The moon orbits the Earth, Earth and other planets orbit the sun, and many stars orbit large masses in the center of the galaxies.
Any object in a circular motion is constantly changing direction.

18. Because an unbalanced force is necessary to change the motion of any object, there must be an unbalanced force working on any object in a circular motion.
The unbalanced force that causes objects to move in a circular path is called centripetal force.

19. Centripetal Force
Gravity provides the centripetal force that keeps objects in orbit.
The word centripetal means “toward the center”.

20. Types of Motion due to Gravity
Projectile Motion - the curved path an object follows when thrown or propelled near the surface of the Earth.
Has 2 components- horizontal and vertical. When the 2 motions are combined, they form a curved path.

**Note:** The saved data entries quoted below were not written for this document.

-- one round on a deck of even length N is the pvG-indexed remap
theorem pvRound_lstL (N c : Nat) (hN : N % 2 = 0) :
    pvARound ((List.range (N / 2)).map (fun (j : Nat) => (2 * (j : Int) + 1))) (pvLstL N c)
      = pvLstL N (c + 1) := by
  have hlen : (pvLstL N c).length = N := by simp [pvLstL]
  unfold pvARound
  have hfd : PySem.Int.floordiv ((pvLstL N c).length : Int) 2 = ((N / 2 : Nat) : Int) := by
    rw [hlen]; exact_mod_cast PySem.Int.floordiv_natCast N 2
  rw [hfd, PySem.List.slice_to_natCast, PySem.List.slice_from_natCast]
  have hplen : (((List.range (N / 2)).map (fun (j : Nat) => (2 * (j : Int) + 1))).length) = N / 2 := by
    simp
  rw [hplen, PySem.List.pyRange_one]
  have htn : (((N / 2 : Nat) : Int) - 0).toNat = N / 2 := by omega
  rw [htn, List.foldl_map]
  have hstep : ∀ (nl : List Int) (k : Nat), k ∈ List.range (N / 2) →
      PySem.List.insert nl
        (PySem.List.pyGetD ((List.range (N / 2)).map (fun (j : Nat) => (2 * (j : Int) + 1))) ((0 : Int) + ↑k) 0)
        (PySem.List.pyGetD ((pvLstL N c).drop (N / 2)) ((0 : Int) + ↑k) 0)
      = PySem.List.insert nl (2 * (k : Int) + 1) (((pvLstL N c).drop (N / 2)).getD k 0) := by
    intro nl k hk
    rw [List.mem_range] at hk
    rw [zero_add, PySem.List.pyGetD_natCast, PySem.List.pyGetD_natCast]
    congr 1
    rw [List.getD_eq_getElem _ _ (by simp; omega), List.getElem_map, List.getElem_range]
  rw [PySem.List.foldl_congr_mem _ _ _ _ hstep]
  have hres := pvInsertLoop (N / 2) 0 [] ((pvLstL N c).take (N / 2)) ((pvLstL N c).drop (N / 2))
    (by simp) (by simp [hlen]; omega) (by simp [hlen]; omega)
  rw [← List.range_eq_range'] at hres
  simp only [List.nil_append, List.drop_zero] at hres
  have htake2 : List.take (N / 2) (List.drop (N / 2) (pvLstL N c))
      = List.drop (N / 2) (pvLstL N c) :=
    List.take_of_length_le (by simp [hlen]; omega)
  rw [htake2] at hres
  rw [hres]
  exact pvInter_halves N c hN

-- modular facts
theorem pvG_lt (N i : Nat) (hN : N % 2 = 0) (hi : i < N) : pvG N i < N := by
  unfold pvG; split <;> omega

theorem pvG_lt_pred (N i : Nat) (hN : N % 2 = 0) (hi : i + 1 < N) : pvG N i + 1 < N := by
  unfold pvG; split <;> omega

theorem pvG_fix (N : Nat) (hN : N % 2 = 0) (h2 : 2 ≤ N) : pvG N (N - 1) = N - 1 := by
  unfold pvG
  have : (N - 1) % 2 = 1 := by omega
  rw [this]
  simp; omega

theorem pvG_cong (N i : Nat) (hN : N % 2 = 0) (hi : i < N) :
    2 * pvG N i ≡ i [MOD (N - 1)] := by
  unfold pvG
  split
  · have : 2 * (i / 2) = i := by omega
    rw [this]
  · have : 2 * (N / 2 + i / 2) = i + (N - 1) := by omega
    rw [this]
    exact Nat.add_modEq_right

theorem pvGIter_lt_pred (N c i : Nat) (hN : N % 2 = 0) (hi : i + 1 < N) :
    pvGIter N c i + 1 < N := by
  induction c generalizing i with
  | zero => simpa [pvGIter]
  | succ c ih => exact ih _ (pvG_lt_pred N i hN hi)

theorem pvGIter_fix (N c : Nat) (hN : N % 2 = 0) (h2 : 2 ≤ N) :
    pvGIter N c (N - 1) = N - 1 := by
  induction c with
  | zero => rfl
  | succ c ih => simpa [pvGIter, pvG_fix N hN h2]

theorem pvGIter_cong (N c i : Nat) (hN : N % 2 = 0) (hi : i < N) :
    2 ^ c * pvGIter N c i ≡ i [MOD (N - 1)] := by
  induction c generalizing i with
  | zero => simp [pvGIter]; rfl
  | succ c ih =>
    have h1 := ih (pvG N i) (pvG_lt N i hN hi)
    have h2 := pvG_cong N i hN hi
    calc 2 ^ (c + 1) * pvGIter N (c + 1) i
        = 2 * (2 ^ c * pvGIter N c (pvG N i)) := by rw [pvGIter]; ring
      _ ≡ 2 * pvG N i [MOD (N - 1)] := Nat.ModEq.mul_left 2 h1
      _ ≡ i [MOD (N - 1)] := h2

-- identity test ↔ power of two test
theorem pvId_iff (N c : Nat) (hN : N % 2 = 0) (h2 : 2 ≤ N) :
    (∀ i, i < N → pvGIter N c i = i) ↔ 2 ^ c % (N - 1) = 1 % (N - 1) := by
  constructor
  · intro h
    by_cases hm : N - 1 = 1
    · simp [hm, Nat.mod_one]
    · have h1N : 1 + 1 < N := by omega
      have := pvGIter_cong N c 1 hN (by omega)
      rw [h 1 (by omega)] at this
      simpa [Nat.ModEq] using this
  · intro h i hi
    by_cases hlast : i = N - 1
    · rw [hlast]; exact pvGIter_fix N c hN h2
    · have hi1 : i + 1 < N := by omega
      have hc := pvGIter_cong N c i hN hi
      have hlt := pvGIter_lt_pred N c i hN hi1
      have hmul : 2 ^ c * pvGIter N c i ≡ 1 * pvGIter N c i [MOD (N - 1)] :=
        Nat.ModEq.mul_right _ h
      have h3 : (pvGIter N c i) ≡ i [MOD (N - 1)] := by
        have := (hmul.symm).trans hc
        simpa using this
      unfold Nat.ModEq at h3
      rw [Nat.mod_eq_of_lt (by omega), Nat.mod_eq_of_lt (by omega)] at h3
      omega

21. Horizontal Motion - motion that is parallel to the ground (side to side).
Vertical Motion - motion that is perpendicular to the ground (up and down).

22. The downward acceleration of a dropped object versus a thrown object are the same (if air resistance is ignored).
They both are being pulled down by gravity with the acceleration of 9.8 m/s2.

23. Answer on a Separate Sheet of Paper!
How does air resistance affect the acceleration of falling objects?
How does gravity affect the 2 components of projectile motion?
How is the acceleration of falling objects affected by gravity?
A rock at rest falls off a tall cliff and hits the valley below after 3.5 s. What is the rock’s velocity as it hits the ground?